First assume $f(1)=2$. Then, because of $2+f(1) \equiv f^2(1)\equiv f^2(16)$, we conclude that $f(16)$ is either $2$ or $-2$, and moreover $f(4), f(13)\in \{ 2,0,-2\}.$ Note that:
$$\\ 2+f(16) \equiv f^2(4)\equiv f^2(13)\\2+f(13) \equiv f^2(8)\equiv f^2(9)\\2+f(8) \equiv f^2(5)\equiv f^2(12)\\2+f(9) \equiv f^2(3)\equiv f^2(14),$$ and, similarly; $$\\ 2+f(16) \equiv f^2(4)\equiv f^2(13)\\2+f(4) \equiv f^2(2)\equiv f^2(15)\\2+f(2) \equiv f^2(6)\equiv f^2(11)\\2+f(15) \equiv f^2(7)\equiv f^2(10).$$ Three cases happen:
Case $1$: $f(13)=2.$
In this case, for choosing $f(8), f(9), f(5), f(12), f(3), f(14)$, there are $25$ options. Because:
if $(f(8), f(9))=(2,2)$, there are $16$ options for choosing $f(5), f(12), f(3), f(14)$;
if $(f(8), f(9))=(2,-2)$, there are $4$ options for choosing $f(5), f(12), f(3), f(14)$;
if $(f(8), f(9))=(-2,2)$, there are $4$ options for choosing $f(5), f(12), f(3), f(14)$;
if $(f(8), f(9))=(-2,-2)$, there are $1$ option for choosing $f(5), f(12), f(3), f(14)$.
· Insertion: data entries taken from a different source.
-- Pre_ excludes exactly the inputs on which Python A raises IndexError: some statement is empty (stmt[-1]),
-- or the last statement ends in "}" while its index is an insertion position and the brace-nesting depth
-- after it exceeds 1 (then A's token_stmts[i+1] lookup is out of range). Python B raises identically there.
def Pre_getStmtInsPos_tokens (StmtInsPos_line : List Int) (token_stmts : List (List String)) (strict : Bool) : Prop :=
  (∀ stmt ∈ token_stmts, stmt ≠ []) ∧
  ¬ ((((token_stmts.length : Int) - 1) ∈ StmtInsPos_line) ∧
     (token_stmts.getLast?.getD []).getLast? = some "}" ∧
     1 < token_stmts.foldl pvUpd 0)
instance (StmtInsPos_line : List Int) (token_stmts : List (List String)) (strict : Bool) : Decidable (Pre_getStmtInsPos_tokens StmtInsPos_line token_stmts strict) := by unfold Pre_getStmtInsPos_tokens; infer_instance

def pvWitness_getStmtInsPos_tokens : List Int × List (List String) × Bool :=
  ([0, 1], [["int","main","(",")","{"], ["x","=","1",";"], ["}"]], true)

def Spec_getStmtInsPos_tokens (StmtInsPos_line : List Int) (token_stmts : List (List String)) (strict : Bool) (out : List Int × List Int) : Prop := out = getStmtInsPos_tokens_alt StmtInsPos_line token_stmts strict
instance (StmtInsPos_line : List Int) (token_stmts : List (List String)) (strict : Bool) (out : List Int × List Int) : Decidable (Spec_getStmtInsPos_tokens StmtInsPos_line token_stmts strict out) := by unfold Spec_getStmtInsPos_tokens; infer_instance

-- ===== CLAIM (what is proved, stated in full; the proofs are below) =====
def Claim_equal_getStmtInsPos_tokens : Prop := ∀ (StmtInsPos_line : List Int) (token_stmts : List (List String)) (strict : Bool), Dom_getStmtInsPos_tokens StmtInsPos_line token_stmts strict → Pre_getStmtInsPos_tokens StmtInsPos_line token_stmts strict → Spec_getStmtInsPos_tokens StmtInsPos_line token_stmts strict (getStmtInsPos_tokens StmtInsPos_line token_stmts strict)

-- ===== LEMMAS AND PROOFS =====

-- per-statement rows: (index, stmt, running token count AFTER the stmt, indent AFTER the stmt)
def pvRows : List (List String) → Int → Int → Int → List (Int × List String × Int × Int)
  | [], _, _, _ => []
  | stmt :: rest, i, c, d =>
    (i, stmt, c + (stmt.length : Int), pvUpd d stmt) :: pvRows rest (i + 1) (c + (stmt.length : Int)) (pvUpd d stmt)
Similarly, if $f(4)=2$, we have $25$ options for choosing $f(2), f(15), f(6), f(11), f(7), f(10).$
Case $2$: $f(13)=-2$.
In this case we have $16$ options for choosing $f(8), f(9), f(5), f(12), f(3), f(14)$.
Similarly, if $f(4)=-2$, we have $16$ options for choosing $f(2), f(15), f(6), f(11), f(7), f(10).$
Case $3$: $f(13)=0$.
In this case we have $64$ options for choosing $f(8), f(9), f(5), f(12), f(3), f(14)$.
Similarly, if $f(4)=0$, we have $64$ options for choosing $f(2), f(15), f(6), f(11), f(7), f(10).$
While still assuming $f(1)=2$;
we have $25\times 25$ options if $f(16)=2$ and $(f(4), f(13))=(2,2);$
we have $25\times 16$ options if $f(16)=2$ and $(f(4), f(13))=(2,-2);$
we have $25\times 16$ options if $f(16)=2$ and $(f(4), f(13))=(-2,2);$
we have $16\times 16$ options if $f(16)=2$ and $(f(4), f(13))=(-2,-2);$
we have $64\times 64$ options if $f(16)=-2$.
On the other hand assuming $f(1)=16$, it is very easy to observe that $f(16)=16$ (otherwise $2+f(16) \equiv f^2(4)\equiv f^2(13)$ has no solution.) Similarly, $f(4)=f(13)=16$, and consequently $f(8)=f(9)=f(2)=f(15)=16$, and for choosing $f(5), f(12), f(3), f(4), f(6), f(11), f(7), f(10)$ we have $2^8$ options.
In total for choosing $f(1), ..., f(16)$, we have: $(25\times 25)+ 2(25 \times 16)+(16\times 16)+(64\times 64) +2^8$ options.
Finally, note that there exist $2$ options for $f(17)$ as well.